• Data shown:
-- pv_equiv track=rewrite | github.com/andrebrito16/python-academy | quizzes/quiz4/palavras_iguais.py | palavras_sao_iguais
-- ===== SOURCE A (Python) =====
-- def palavras_sao_iguais(palavras):
--   p1 = palavras.split("-")
--   if len(p1) < 2:
--     return False
--   modelo = p1[0]
--
--   iguais = True
--
--   for p in p1:
--     if p != modelo:
--       iguais = False
--
--
--   return iguais
-- ===== SOURCE B (Python) =====
-- def palavras_sao_iguais(palavras):
--     m = palavras.count("-")
--     if m == 0:
--         return False
--     tam = (len(palavras) - m) // (m + 1)
--     modelo = palavras[:tam]
--     return palavras == "-".join([modelo] * (m + 1))
-- ===== Notes on version B (the rewrite author's own statement) =====
-- stated objective: alternative
-- what changed: Instead of splitting on the dash separator and scanning the parts with a boolean flag, B never splits: it counts the dash separators, derives the common part length arithmetically, takes that prefix as the model, reconstructs the expected string by joining repeated copies of the model with the separator, and compares it to the input in one string equality.
import Mathlib
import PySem

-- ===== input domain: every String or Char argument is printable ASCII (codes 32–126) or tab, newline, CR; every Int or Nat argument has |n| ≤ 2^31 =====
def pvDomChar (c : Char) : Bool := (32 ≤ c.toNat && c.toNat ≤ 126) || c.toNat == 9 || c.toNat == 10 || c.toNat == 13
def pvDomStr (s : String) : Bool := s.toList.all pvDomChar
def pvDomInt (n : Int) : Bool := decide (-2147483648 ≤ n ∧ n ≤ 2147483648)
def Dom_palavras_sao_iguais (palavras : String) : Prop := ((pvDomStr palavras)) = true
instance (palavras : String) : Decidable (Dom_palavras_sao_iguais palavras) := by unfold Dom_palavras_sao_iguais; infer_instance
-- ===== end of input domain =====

• Assignment: Output nothing but the lines from the one containing "-- ===== input" through the last line of the data, exactly as they stand.

• Written solution:
-- ===== input domain: every String or Char argument is printable ASCII (codes 32–126) or tab, newline, CR; every Int or Nat argument has |n| ≤ 2^31 =====
def pvDomChar (c : Char) : Bool := (32 ≤ c.toNat && c.toNat ≤ 126) || c.toNat == 9 || c.toNat == 10 || c.toNat == 13
def pvDomStr (s : String) : Bool := s.toList.all pvDomChar
def pvDomInt (n : Int) : Bool := decide (-2147483648 ≤ n ∧ n ≤ 2147483648)
def Dom_palavras_sao_iguais (palavras : String) : Prop := ((pvDomStr palavras)) = true
instance (palavras : String) : Decidable (Dom_palavras_sao_iguais palavras) := by unfold Dom_palavras_sao_iguais; infer_instance
-- ===== end of input domain =====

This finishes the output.